Although it is a more disruptive research method (as the scientists are required to walk through the pond, mix up the sediment, and directly handle the wildlife), dipnetting helps researchers understand where the animals are in their lifecycle, how many there are, and gives us a deeper look into habitat quality indicators like the abundance of invertebrate larvae. While dipnetting and seining will remain important methods in the future, eDNA is emerging as a practical way to establish the presence or absence of a species. 

A California Red-legged Frog tadpole is raised from the net, counted, and then returned to the pond. Photo by Alix Soliman.

Additionally, eDNA takes less time and requires fewer hands, making it a more cost effective option for endangered species detection. “We have over 30 ponds on the property and a number of ephemeral water features that could support these species.

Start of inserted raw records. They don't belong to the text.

-- pv_equiv track=rewrite | github.com/ValenTiss/Trabajo_Practico | codigo.py | Aceptar_nombre_cajero
-- ===== SOURCE A (Python) =====
-- def Aceptar_nombre_cajero(posible_usuario,exp_regular,contador):
--   #Variable que contiene a la condición de parada
--   terminar = contador== len(posible_usuario)
--   #Si no se ha llegado a la condición de parada
--   if not terminar:
--     #Si se ha encontrado de 1 a 3 letras mayúsculas
--     if exp_regular == 0 or exp_regular == 1 or exp_regular == 2:
--       #Si es una letra mayúscula
--       if 65<=ord(posible_usuario[contador])<=90:
--         exp_regular+=1
--         contador+=1
--         return Aceptar_nombre_cajero(posible_usuario,exp_regular,contador)
--       #No es una letra mayúscula
--       else:
--         return False
--     #Si ya se encontraron 3 letras mayúsculas y algún o ningún número
--     elif exp_regular >= 3:
--       #Si el carácter es un número
--       if 48<=ord(posible_usuario[contador])<=57:
--         exp_regular+=1
--         contador+=1
--         return Aceptar_nombre_cajero(posible_usuario,exp_regular,contador)
--       #Si el carácter no es un número
--       else:
--         return False
--     #Se encontró un caracter que hace que no se cumpla la expresión regular
--     else:
--       return False
--   #Si la hilera no está vacía y se verificó que cumple la expresión regular
--   elif len(posible_usuario) > 0 and exp_regular >= 4:
--     return True
--   #La hilera está vacía o no cumple la expresión regular
--   else:
--     return False
-- ===== SOURCE B (Python) =====
-- def Aceptar_nombre_cajero(posible_usuario, exp_regular, contador):
--     n = len(posible_usuario)
--     while contador != n:
--         if exp_regular < 0:
--             return False
--         lo, hi = (65, 90) if exp_regular <= 2 else (48, 57)
--         if not (lo <= ord(posible_usuario[contador]) <= hi):
--             return False
--         exp_regular += 1
--         contador += 1
--     return n > 0 and exp_regular >= 4
-- ===== Notes on version B (the rewrite author's own statement) =====
-- stated objective: simpler
-- what changed: Replaces the tail recursion with a while loop and collapses the two symmetric uppercase/digit branches into one range check selected from exp_regular, keeping the exact same single pass.
import Mathlib
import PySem

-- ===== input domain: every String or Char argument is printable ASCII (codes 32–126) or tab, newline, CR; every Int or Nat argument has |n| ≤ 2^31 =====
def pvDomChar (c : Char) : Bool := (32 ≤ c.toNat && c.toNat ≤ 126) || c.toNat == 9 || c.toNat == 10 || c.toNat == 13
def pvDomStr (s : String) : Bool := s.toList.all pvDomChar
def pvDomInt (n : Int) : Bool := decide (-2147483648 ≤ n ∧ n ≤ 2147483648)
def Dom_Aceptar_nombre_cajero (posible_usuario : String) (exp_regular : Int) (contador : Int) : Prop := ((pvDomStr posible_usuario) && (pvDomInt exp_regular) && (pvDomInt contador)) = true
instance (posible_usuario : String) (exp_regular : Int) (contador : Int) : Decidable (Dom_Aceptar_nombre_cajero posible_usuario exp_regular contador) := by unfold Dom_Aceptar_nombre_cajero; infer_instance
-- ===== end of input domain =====

-- B rewrites A's tail recursion as a while loop with one range check chosen from exp_regular (simpler; return value only).

-- ===== PORT A =====
-- literal transliteration of A's recursion over the code-point list; `none` from pyGet?
-- marks Python's IndexError, which Pre_ excludes.
def pvAgo (cs : List Char) (exp_regular : Int) (contador : Int) : Bool :=
  let terminar := contador == (cs.length : Int)
  if !terminar then
    if exp_regular == 0 || exp_regular == 1 || exp_regular == 2 then
      match h : PySem.List.pyGet? cs contador with
      | none => false  -- Python raises IndexError here (outside Pre_)
      | some ch =>
        if 65 ≤ (ch.toNat : Int) ∧ (ch.toNat : Int) ≤ 90 then
          pvAgo cs (exp_regular + 1) (contador + 1)
        else false
    else if exp_regular ≥ 3 then
      match h : PySem.List.pyGet? cs contador with
      | none => false  -- Python raises IndexError here (outside Pre_)
      | some ch =>
        if 48 ≤ (ch.toNat : Int) ∧ (ch.toNat : Int) ≤ 57 then
          pvAgo cs (exp_regular + 1) (contador + 1)
        else false
    else false
  else if (cs.length : Int) > 0 ∧ exp_regular ≥ 4 then true
  else false
termination_by ((cs.length : Int) - contador).toNat
decreasing_by
  all_goals
    have hin : ¬ (PySem.List.pyGet? cs contador = none) := by simp [h]
    rw [PySem.List.pyGet?_eq_none_iff] at hin
    simp [PySem.Raise.InRange] at hin
    omega

def Aceptar_nombre_cajero (posible_usuario : String) (exp_regular : Int) (contador : Int) : Bool :=
  pvAgo posible_usuario.toList exp_regular contador

-- ===== PORT B =====
-- literal transliteration of Source B's while loop (structural recursion on the same counter).
def pvBgo (cs : List Char) (exp_regular : Int) (contador : Int) : Bool :=
  if contador == (cs.length : Int) then
    decide ((cs.length : Int) > 0 ∧ exp_regular ≥ 4)
  else if exp_regular < 0 then false
  else
    let lohi : Int × Int := if exp_regular ≤ 2 then (65, 90) else (48, 57)
    match h : PySem.List.pyGet? cs contador with
    | none => false  -- Python raises IndexError here (outside Pre_)
    | some ch =>
      if lohi.1 ≤ (ch.toNat : Int) ∧ (ch.toNat : Int) ≤ lohi.2 then
        pvBgo cs (exp_regular + 1) (contador + 1)
      else false
termination_by ((cs.length : Int) - contador).toNat
decreasing_by
  all_goals
    have hin : ¬ (PySem.List.pyGet? cs contador = none) := by simp [h]
    rw [PySem.List.pyGet?_eq_none_iff] at hin
    simp [PySem.Raise.InRange] at hin
    omega

def Aceptar_nombre_cajero_alt (posible_usuario : String) (exp_regular : Int) (contador : Int) : Bool :=
  pvBgo posible_usuario.toList exp_regular contador

-- ===== PRECONDITION & SPEC =====
-- Pre_ excludes exactly the inputs where Python A raises IndexError: exp_regular ≥ 0
-- with contador strictly outside [-len, len].
def Pre_Aceptar_nombre_cajero (posible_usuario : String) (exp_regular : Int) (contador : Int) : Prop :=
  exp_regular < 0 ∨ (-(posible_usuario.length : Int) ≤ contador ∧ contador ≤ (posible_usuario.length : Int))
instance (posible_usuario : String) (exp_regular : Int) (contador : Int) : Decidable (Pre_Aceptar_nombre_cajero posible_usuario exp_regular contador) := by unfold Pre_Aceptar_nombre_cajero; infer_instance

def pvWitness_Aceptar_nombre_cajero : String × Int × Int := ("ABC12", 0, 0)

def Spec_Aceptar_nombre_cajero (posible_usuario : String) (exp_regular : Int) (contador : Int) (out : Bool) : Prop := out = Aceptar_nombre_cajero_alt posible_usuario exp_regular contador
instance (posible_usuario : String) (exp_regular : Int) (contador : Int) (out : Bool) : Decidable (Spec_Aceptar_nombre_cajero posible_usuario exp_regular contador out) := by unfold Spec_Aceptar_nombre_cajero; infer_instance

-- ===== CLAIM (what is proved, stated in full; the proofs are below) =====
def Claim_equal_Aceptar_nombre_cajero : Prop := ∀ (posible_usuario : String) (exp_regular : Int) (contador : Int), Dom_Aceptar_nombre_cajero posible_usuario exp_regular contador → Pre_Aceptar_nombre_cajero posible_usuario exp_regular contador → Spec_Aceptar_nombre_cajero posible_usuario exp_regular contador (Aceptar_nombre_cajero posible_usuario exp_regular contador)

-- ===== LEMMAS AND PROOFS =====
theorem pyGet?_some_range (cs : List Char) (c : Int) (ch : Char)
    (hget : PySem.List.pyGet? cs c = some ch) :
    -(cs.length : Int) ≤ c ∧ c < (cs.length : Int) := by
  have hne : ¬ (PySem.List.pyGet? cs c = none) := by simp [hget]
  rw [PySem.List.pyGet?_eq_none_iff, not_not] at hne
  simp [PySem.Raise.InRange] at hne
  omega

theorem pvBgo_stop (cs : List Char) (e c : Int) (hc : c = (cs.length : Int)) :
    pvBgo cs e c = decide ((cs.length : Int) > 0 ∧ e ≥ 4) := by
  rw [pvBgo, if_pos (by simp [hc])]

theorem pvBgo_none (cs : List Char) (e c : Int) (hc : ¬ c = (cs.length : Int))
    (hget : PySem.List.pyGet? cs c = none) : pvBgo cs e c = false := by
  rw [pvBgo, if_neg (by simp [hc])]
  split
  · rfl
  · split
    all_goals
      split
      · rfl
      · next ch' heq => rw [hget] at heq; cases heq

theorem pvBgo_neg (cs : List Char) (e c : Int) (hc : ¬ c = (cs.length : Int))
    (he : e < 0) : pvBgo cs e c = false := by
  rw [pvBgo, if_neg (by simp [hc]), if_pos he]

theorem pvBgo_some (cs : List Char) (e c : Int) (ch : Char)
    (hc : ¬ c = (cs.length : Int)) (he : ¬ e < 0)
    (hget : PySem.List.pyGet? cs c = some ch) :
    pvBgo cs e c =
      if ((if e ≤ 2 then ((65:Int),(90:Int)) else ((48:Int),(57:Int))).1 ≤ (ch.toNat : Int)
          ∧ (ch.toNat : Int) ≤ (if e ≤ 2 then ((65:Int),(90:Int)) else ((48:Int),(57:Int))).2)
      then pvBgo cs (e+1) (c+1) else false := by
  rw [pvBgo, if_neg (by simp [hc]), if_neg he]
  split
  · next he2 =>
    split
    · next heq => rw [hget] at heq; cases heq
    · next ch' heq => rw [hget] at heq; injection heq with h'; subst h'; rfl
  · next he2 =>
    split
    · next heq => rw [hget] at heq; cases heq
    · next ch' heq => rw [hget] at heq; injection heq with h'; subst h'; rfl

theorem pvAgo_eq_pvBgo (cs : List Char) (e c : Int)
    (h : e < 0 ∨ (-(cs.length : Int) ≤ c ∧ c ≤ (cs.length : Int))) :
    pvAgo cs e c = pvBgo cs e c := by
  fun_induction pvAgo cs e c
  case case1 e c ter hter he hget =>
    have hb : (!(c == (cs.length : Int))) = true := hter
    simp at hb he
    rw [pvBgo_none cs e c hb hget]
  case case2 e c ter hter he ch hget hch ih =>
    have hb : (!(c == (cs.length : Int))) = true := hter
    simp at hb he
    have hr := pyGet?_some_range cs c ch hget
    rw [pvBgo_some cs e c ch hb (by omega) hget, if_pos (show e ≤ 2 by omega)]
    simp only [if_pos hch]
    exact ih (Or.inr ⟨by omega, by omega⟩)
  case case3 e c ter hter he ch hget hch =>
    have hb : (!(c == (cs.length : Int))) = true := hter
    simp at hb he
    rw [pvBgo_some cs e c ch hb (by omega) hget, if_pos (show e ≤ 2 by omega)]
    simp only [if_neg hch]
  case case4 e c ter hter he he3 hget =>
    have hb : (!(c == (cs.length : Int))) = true := hter
    simp at hb
    rw [pvBgo_none cs e c hb hget]
  case case5 e c ter hter he he3 ch hget hch ih =>
    have hb : (!(c == (cs.length : Int))) = true := hter
    simp at hb
    have hr := pyGet?_some_range cs c ch hget
    rw [pvBgo_some cs e c ch hb (by omega) hget, if_neg (show ¬ e ≤ 2 by omega)]
    simp only [if_pos hch]
    exact ih (Or.inr ⟨by omega, by omega⟩)
  case case6 e c ter hter he he3 ch hget hch =>
    have hb : (!(c == (cs.length : Int))) = true := hter
    simp at hb
    rw [pvBgo_some cs e c ch hb (by omega) hget, if_neg (show ¬ e ≤ 2 by omega)]
    simp only [if_neg hch]
  case case7 e c ter hter he he3 =>
    have hb : (!(c == (cs.length : Int))) = true := hter
    simp at hb he
    rw [pvBgo_neg cs e c hb (by omega)]
  case case8 e c ter hter hok =>
    have hb : ¬ ((!(c == (cs.length : Int))) = true) := hter
    simp at hb
    rw [pvBgo_stop cs e c hb]
    exact (decide_eq_true hok).symm
  case case9 e c ter hter hok =>
    have hb : ¬ ((!(c == (cs.length : Int))) = true) := hter
    simp at hb
    rw [pvBgo_stop cs e c hb]
    exact (decide_eq_false hok).symm

-- ===== VERDICT (by name: the statement is the Claim_ definition above) =====
theorem Aceptar_nombre_cajero_spec : Claim_equal_Aceptar_nombre_cajero := by
  intro s e c _ hpre
  unfold Spec_Aceptar_nombre_cajero Aceptar_nombre_cajero Aceptar_nombre_cajero_alt
  exact pvAgo_eq_pvBgo _ _ _ (by simpa [Pre_Aceptar_nombre_cajero] using hpre)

In 2022, eDNA testing has allowed us to sample nearly all of these habitats for the presence of our threatened amphibian species, a feat we could have never accomplished with dipnetting alone in a single year in the past,” Dr. Woodward said.

So, when our research question boils down to, “are California Tiger Salamanders here or not?” eDNA has considerable potential to improve detection, allowing the Conservancy to rapidly adapt our pond management to best conserve these threatened amphibians.

To date, scientists across the world have used eDNA to detect whales and dolphins in the Atlantic, find extinct animals from the Pleistocene Epoch using cave soils in Arizona, uncover a mid-Holocene plant community in the Quelccaya Ice Cap in Peru, and have adapted the method to detect COVID-19 in the air and human wastewater. The limits of eDNA have yet to be reached, and the threatened amphibian detection project on The Santa Lucia Preserve is helping test its power in the field of conservation.